We generate a truley unique Message ID
for every row (acts as primary key) while Session ID
has a one-to-many relationship beacause it signifies the conversation (which can have multiple messages back and forth), changing only after a browser refresh (new conversation).
Just to be aware in the code there is another uuid request_id
, this is used internally by vLLM.
Chat Template, Or Lack Therof
Chat templates are often a Jinja2 file that specifies how are roles, messages, and other chat-specific tokens are encoded in the input. vLLM community provides a set of chat templates for popular models.
But we are using vLLM’s OpenAIServingChat
with chat_template=None
. When chat_template
is not specified, the responsibility of formatting the prompt falls on your application code. For example were handling the prompt formatting ourselves through your build_prompt()
function:
def build_prompt(system_prompt, context, conversation_history):
return f"""{system_prompt}
Context Information:
{context}
Conversation History:
{conversation_history}
Assistant:"""
The build_conversation
is responsible for manually formatting the conversation history.
Models are generally robust enough to handle variations in input formatting. The prompt structure (in our code ending with “Assistant:”) provides enough context for the model to understand its role.

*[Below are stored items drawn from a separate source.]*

-- pv_equiv track=rewrite | github.com/link-0402/Advanced-Penumbra-Item-Converter | advanced_penumbra_item_converter.py | _resolve_many_ci
-- ===== SOURCE A (Python) =====
-- def _resolve_many_ci(index, rel_paths):
--     resolved = []
--     rel_norms = [rp.replace("\\", "/").lstrip("./").lstrip("/").lower() for rp in rel_paths]
--     for rp in rel_norms:
--         p = index.get(rp)
--         if p:
--             resolved.append(p)
--         for key, ap in index.items():
--             if key.endswith(rp):
--                 resolved.append(ap)
--     # dedupe preserving order
--     out = []
--     seen = set()
--     for p in resolved:
--         if p not in seen:
--             seen.add(p)
--             out.append(p)
--     return out
-- ===== SOURCE B (Python) =====
-- def _resolve_many_ci(index, rel_paths):
--     # Build, once, a hash index from every suffix of every key to the absolute
--     # paths of the entries having that suffix (in insertion order); each path
--     # is then resolved by a single dict lookup instead of a scan over index.
--     suffix_map = {}
--     for key, ap in index.items():
--         for i in range(len(key) + 1):
--             suffix_map.setdefault(key[i:], []).append(ap)
--     out = []
--     seen = set()
--     for rp in rel_paths:
--         rp = rp.replace("\\", "/").lstrip("./").lstrip("/").lower()
--         p = index.get(rp)
--         if p and p not in seen:
--             seen.add(p)
--             out.append(p)
--         for ap in suffix_map.get(rp, []):
--             if ap not in seen:
--                 seen.add(ap)
--                 out.append(ap)
--     return out
-- ===== Notes on version B (the rewrite author's own statement) =====
-- stated objective: faster
-- what changed: B precomputes a hash map from every suffix of every index key to the matching absolute paths, so each relative path is resolved by one dict lookup instead of an endswith scan over the whole index, and dedupes while emitting instead of in a final pass.
import Mathlib
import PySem

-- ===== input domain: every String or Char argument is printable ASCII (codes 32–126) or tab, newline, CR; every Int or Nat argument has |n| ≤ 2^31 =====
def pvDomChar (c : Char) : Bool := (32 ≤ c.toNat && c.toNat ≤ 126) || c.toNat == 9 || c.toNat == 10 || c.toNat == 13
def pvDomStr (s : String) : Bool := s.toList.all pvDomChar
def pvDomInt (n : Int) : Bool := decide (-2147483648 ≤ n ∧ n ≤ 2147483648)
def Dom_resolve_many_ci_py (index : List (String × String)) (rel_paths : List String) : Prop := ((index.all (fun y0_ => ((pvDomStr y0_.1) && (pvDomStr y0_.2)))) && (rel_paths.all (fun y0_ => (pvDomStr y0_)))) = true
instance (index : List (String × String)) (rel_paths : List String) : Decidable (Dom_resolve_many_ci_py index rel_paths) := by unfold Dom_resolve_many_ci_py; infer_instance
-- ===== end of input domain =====

-- B replaces A's per-path endswith scan over the whole index by a suffix→paths hash map built once,
-- and dedupes while emitting instead of in a final pass (objective: faster).

-- ===== PORT A =====
-- rp.replace("\\","/").lstrip("./").lstrip("/").lower(), shared verbatim by both Pythons;
-- .lstrip(chars) is ported by hand as dropWhile over the given character set (exact).
def normRel (rp : String) : String :=
  PySem.Str.lower (String.ofList
    (((PySem.Str.replace rp "\\" "/").toList.dropWhile (fun c => c = '.' || c = '/')).dropWhile
      (fun c => c = '/')))

def resolve_many_ci_py (index : List (String × String)) (rel_paths : List String) : List String :=
  let d : PySem.Dict String String := PySem.Dict.ofList index
  let rel_norms := rel_paths.map normRel
  let resolved := rel_norms.foldl (fun resolved rp =>
    let resolved := match d.get? rp with
      | some p => if p ≠ "" then resolved ++ [p] else resolved   -- `if p:`
      | none => resolved
    d.items.foldl (fun res kv =>
      if PySem.Str.endswith kv.1 rp then res ++ [kv.2] else res) resolved) []
  -- dedupe preserving order
  (resolved.foldl (fun (st : List String × PySem.Set String) p =>
      if PySem.Set.contains st.2 p then st else (st.1 ++ [p], PySem.Set.add st.2 p))
    ([], PySem.Set.empty)).1

-- ===== PORT B =====
def resolve_many_ci_py_alt (index : List (String × String)) (rel_paths : List String) : List String :=
  let d : PySem.Dict String String := PySem.Dict.ofList index
  -- suffix_map: for each (key, ap), for i in range(len(key)+1): suffix_map.setdefault(key[i:], []).append(ap)
  let sm : PySem.Dict String (List String) := d.items.foldl (fun sm kv =>
      (PySem.List.pyRange 0 (PySem.Str.len kv.1 + 1) 1).foldl
        (fun sm i => PySem.Dict.modify sm (PySem.Str.slice kv.1 (some i) none) [] (· ++ [kv.2]))
        sm)
    PySem.Dict.empty
  (rel_paths.foldl (fun (st : List String × PySem.Set String) rp0 =>
      let rp := normRel rp0
      let st := match d.get? rp with
        | some p =>
            if p ≠ "" ∧ ¬ (PySem.Set.contains st.2 p) then (st.1 ++ [p], PySem.Set.add st.2 p)
            else st   -- `if p and p not in seen:`
        | none => st
      (sm.getD rp []).foldl (fun st ap =>
          if PySem.Set.contains st.2 ap then st else (st.1 ++ [ap], PySem.Set.add st.2 ap)) st)
    ([], PySem.Set.empty)).1

-- ===== PRECONDITION & SPEC =====
def Spec_resolve_many_ci_py (index : List (String × String)) (rel_paths : List String) (out : List String) : Prop := out = resolve_many_ci_py_alt index rel_paths
instance (index : List (String × String)) (rel_paths : List String) (out : List String) : Decidable (Spec_resolve_many_ci_py index rel_paths out) := by unfold Spec_resolve_many_ci_py; infer_instance

-- ===== CLAIM (what is proved, stated in full; the proofs are below) =====
def Claim_equal_resolve_many_ci_py : Prop := ∀ (index : List (String × String)) (rel_paths : List String), Dom_resolve_many_ci_py index rel_paths → Spec_resolve_many_ci_py index rel_paths (resolve_many_ci_py index rel_paths)

-- ===== LEMMAS AND PROOFS =====

-- the shared dedup step ("if p not in seen: seen.add(p); out.append(p)")
def dStep (st : List String × PySem.Set String) (p : String) : List String × PySem.Set String :=
  if PySem.Set.contains st.2 p then st else (st.1 ++ [p], PySem.Set.add st.2 p)

-- everything A appends for one normalized path rp
def blockOf (d : PySem.Dict String String) (rp : String) : List String :=
  (match d.get? rp with
    | some p => if p ≠ "" then [p] else []
    | none => []) ++
  (d.items.filter (fun kv => PySem.Str.endswith kv.1 rp)).map (·.2)

-- A's inner endswith scan collects exactly the filtered values
theorem endswith_fold_eq (l : List (String × String)) (acc : List String) (rp : String) :
    l.foldl (fun res kv => if PySem.Str.endswith kv.1 rp then res ++ [kv.2] else res) acc
      = acc ++ (l.filter (fun kv => PySem.Str.endswith kv.1 rp)).map (·.2) := by
  induction l generalizing acc with
  | nil => simp
  | cons kv t ih =>
      rw [List.foldl_cons]
      cases h : PySem.Str.endswith kv.1 rp with
      | true => rw [ih, List.filter_cons]; simp only [h]; simp
      | false => rw [ih, List.filter_cons]; simp only [h]; simp

-- a fold that appends block-by-block builds the flatMap
theorem foldl_append_block (f : String → List String) (l : List String) (acc : List String) :
    l.foldl (fun res rp => res ++ f rp) acc = acc ++ l.flatMap f := by
  induction l generalizing acc with
  | nil => simp
  | cons x t ih => simp [List.foldl_cons, ih]

-- folding dStep block-by-block is folding it over the concatenation
theorem foldl_dStep_flatMap (f : String → List String) (l : List String)
    (init : List String × PySem.Set String) :
    (l.flatMap f).foldl dStep init = l.foldl (fun st x => (f x).foldl dStep st) init := by
  induction l generalizing init with
  | nil => simp
  | cons x t ih => simp [List.foldl_append, ih]

-- the inner suffix loop of B, over an arbitrary list of start indices
theorem getD_suffix_fold (is : List Int) (m : PySem.Dict String (List String))
    (key ap rp : String) :
    ((is.foldl (fun m i =>
        PySem.Dict.modify m (PySem.Str.slice key (some i) none) [] (· ++ [ap])) m).getD rp [])
      = m.getD rp [] ++
        List.replicate (is.countP (fun i => decide (PySem.Str.slice key (some i) none = rp))) ap := by
  induction is generalizing m with
  | nil => simp
  | cons i t ih =>
      rw [List.foldl_cons, ih, List.countP_cons]
      by_cases h : PySem.Str.slice key (some i) none = rp
      · rw [h, PySem.Dict.getD_modify_self]
        simp [List.append_assoc, List.replicate_succ]
      · rw [PySem.Dict.getD_modify_of_ne _ _ _ (Ne.symm h)]
        simp [h]

-- a key has rp among its suffixes exactly once iff it endswith rp
theorem countP_range_drop (cs rs : List Char) :
    ((List.range (cs.length + 1)).countP (fun k => decide (cs.drop k = rs)))
      = if rs <:+ cs then 1 else 0 := by
  by_cases hs : rs <:+ cs
  · rw [if_pos hs]
    have hle : rs.length ≤ cs.length := hs.length_le
    have hcongr : ∀ k ∈ List.range (cs.length + 1),
        (decide (cs.drop k = rs)) = (k == cs.length - rs.length) := by
      intro k hk
      rw [List.mem_range] at hk
      apply Bool.coe_iff_coe.mp
      simp only [decide_eq_true_eq, beq_iff_eq]
      constructor
      · intro h
        have := congrArg List.length h
        simp [List.length_drop] at this
        omega
      · intro h
        subst h
        exact (List.suffix_iff_eq_drop.mp hs).symm
    rw [List.countP_congr (fun x hx => by rw [hcongr x hx])]
    have : (List.range (cs.length + 1)).countP (fun k => k == cs.length - rs.length)
        = (List.range (cs.length + 1)).count (cs.length - rs.length) := by
      simp [List.count]
    rw [this]
    exact List.count_eq_one_of_mem (List.nodup_range) (List.mem_range.mpr (by omega))
  · rw [if_neg hs]
    rw [List.countP_eq_zero]
    intro k _
    simp only [decide_eq_true_eq]
    intro h
    exact hs (h ▸ List.drop_suffix k cs)

theorem countP_suffix (key rp : String) :
    ((PySem.List.pyRange 0 (PySem.Str.len key + 1) 1).countP
        (fun i => decide (PySem.Str.slice key (some i) none = rp)))
      = if PySem.Str.endswith key rp then 1 else 0 := by
  rw [PySem.Str.len_eq, PySem.List.pyRange_one]
  have h1 : ((key.toList.length : Int) + 1 - 0).toNat = key.toList.length + 1 := by omega
  rw [h1, List.countP_map]
  have h2 : ∀ k ∈ List.range (key.toList.length + 1),
      ((fun i => decide (PySem.Str.slice key (some i) none = rp)) ∘ (fun k : Nat => (0 : Int) + k)) k
        = (fun k => decide (key.toList.drop k = rp.toList)) k := by
    intro k _
    simp only [Function.comp, zero_add]
    congr 1
    rw [show (PySem.Str.slice key (some (k:Int)) none = rp) ↔ ((PySem.Str.slice key (some (k:Int)) none).toList = rp.toList) from String.toList_inj.symm]
    simp [PySem.List.slice_from_natCast]
  rw [List.countP_congr (fun x hx => by rw [h2 x hx]), countP_range_drop]
  rw [PySem.Str.endswith_eq]
  by_cases hs : rp.toList <:+ key.toList
  · rw [if_pos hs, if_pos (PySem.Chars.endswith_iff _ _ |>.mpr hs)]
  · rw [if_neg hs, if_neg (by rw [PySem.Chars.endswith_iff]; exact hs)]

-- B's suffix map looked up at rp is exactly A's endswith filter
theorem suffix_map_getD (l : List (String × String)) (m : PySem.Dict String (List String))
    (rp : String) :
    ((l.foldl (fun sm kv =>
        (PySem.List.pyRange 0 (PySem.Str.len kv.1 + 1) 1).foldl
          (fun sm i => PySem.Dict.modify sm (PySem.Str.slice kv.1 (some i) none) [] (· ++ [kv.2]))
          sm) m).getD rp [])
      = m.getD rp [] ++ (l.filter (fun kv => PySem.Str.endswith kv.1 rp)).map (·.2) := by
  induction l generalizing m with
  | nil => simp
  | cons kv t ih =>
      rw [List.foldl_cons, ih, getD_suffix_fold, countP_suffix]
      cases h : PySem.Str.endswith kv.1 rp with
      | true => rw [List.filter_cons]; simp only [h]; simp [List.append_assoc]
      | false => rw [List.filter_cons]; simp only [h]; simp

-- A's value, re-expressed as one dedup fold over the concatenated blocks
theorem portA_eq (index : List (String × String)) (rel_paths : List String) :
    resolve_many_ci_py index rel_paths
      = ((rel_paths.flatMap (fun rp0 => blockOf (PySem.Dict.ofList index) (normRel rp0))).foldl
          dStep ([], PySem.Set.empty)).1 := by
  have hres : (rel_paths.map normRel).foldl (fun resolved rp =>
      (PySem.Dict.ofList index).items.foldl (fun res kv =>
        if PySem.Str.endswith kv.1 rp then res ++ [kv.2] else res)
        (match (PySem.Dict.ofList index).get? rp with
          | some p => if p ≠ "" then resolved ++ [p] else resolved
          | none => resolved)) []
      = rel_paths.flatMap (fun rp0 => blockOf (PySem.Dict.ofList index) (normRel rp0)) := by
    rw [List.foldl_map]
    rw [PySem.List.foldl_congr_mem _ _
      (fun res rp0 => res ++ blockOf (PySem.Dict.ofList index) (normRel rp0)) _ ?_]
    · rw [foldl_append_block]; simp
    · intro acc rp0 _
      rw [endswith_fold_eq]
      unfold blockOf
      cases hg : (PySem.Dict.ofList index).get? (normRel rp0) with
      | none => simp [hg]
      | some p => by_cases hp : p = "" <;> simp [hg, hp]
  unfold resolve_many_ci_py
  dsimp only
  rw [hres]
  have hfun : (fun (st : List String × PySem.Set String) p =>
      if PySem.Set.contains st.2 p then st else (st.1 ++ [p], PySem.Set.add st.2 p)) = dStep := rfl
  rw [hfun]

-- B's value is the same dedup fold
theorem portB_eq (index : List (String × String)) (rel_paths : List String) :
    resolve_many_ci_py_alt index rel_paths
      = ((rel_paths.flatMap (fun rp0 => blockOf (PySem.Dict.ofList index) (normRel rp0))).foldl
          dStep ([], PySem.Set.empty)).1 := by
  unfold resolve_many_ci_py_alt
  dsimp only
  rw [foldl_dStep_flatMap]
  congr 1
  apply PySem.List.foldl_congr_mem
  intro st rp0 _
  have hsm := suffix_map_getD (PySem.Dict.ofList index).items PySem.Dict.empty (normRel rp0)
  simp only [PySem.Dict.getD_empty, List.nil_append] at hsm
  unfold blockOf
  rw [List.foldl_append, hsm]
  have hfun : (fun (st : List String × PySem.Set String) ap =>
      if PySem.Set.contains st.2 ap then st else (st.1 ++ [ap], PySem.Set.add st.2 ap)) = dStep := rfl
  rw [hfun]
  congr 1
  cases hg : (PySem.Dict.ofList index).get? (normRel rp0) with
  | none => simp
  | some p =>
      by_cases hp : p = ""
      · simp [hp]
      · by_cases hc : PySem.Set.contains st.2 p
        · simp [hp, dStep]
        · simp [hp, dStep]

-- ===== VERDICT (by name: the statement is the Claim_ definition above) =====
theorem resolve_many_ci_py_spec : Claim_equal_resolve_many_ci_py := by
  intro index rel_paths _
  unfold Spec_resolve_many_ci_py
  rw [portA_eq, portB_eq]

Model Integration Considerations
When integrating new models, pay special attention to max_position_embeddings, which determines fixed sequence length capacity. This often needs adjustment according to model specifications (typically 4096 or 8096). Additionally, verify Page Attention/vLLM compatibility by checking the supported models list, memory requirements, and performance implications for your specific use case.
LLM Output
There are a few approaches to take on generating LLM text output and how we display it to the user. I have another implementation Irish Tutor which uses HTMX polling to constantly check from a complete message. For user experience this means the complete paragraph suddenly appears, while I rather have the text appear as its generated (the illusion of teh LLM writing). However one drawback is its much more difficult to ensure the output is clean, which is why we have the buffer.
The chat_advan_v2_buffer.py
is the most recent version, incoporates a buffer system for cleaner LLM output streams. However, edge case still occurs where spacing is sometimes ommited. For example ‘What’s onyourmind?’ which should be ‘What’s on your mind?’.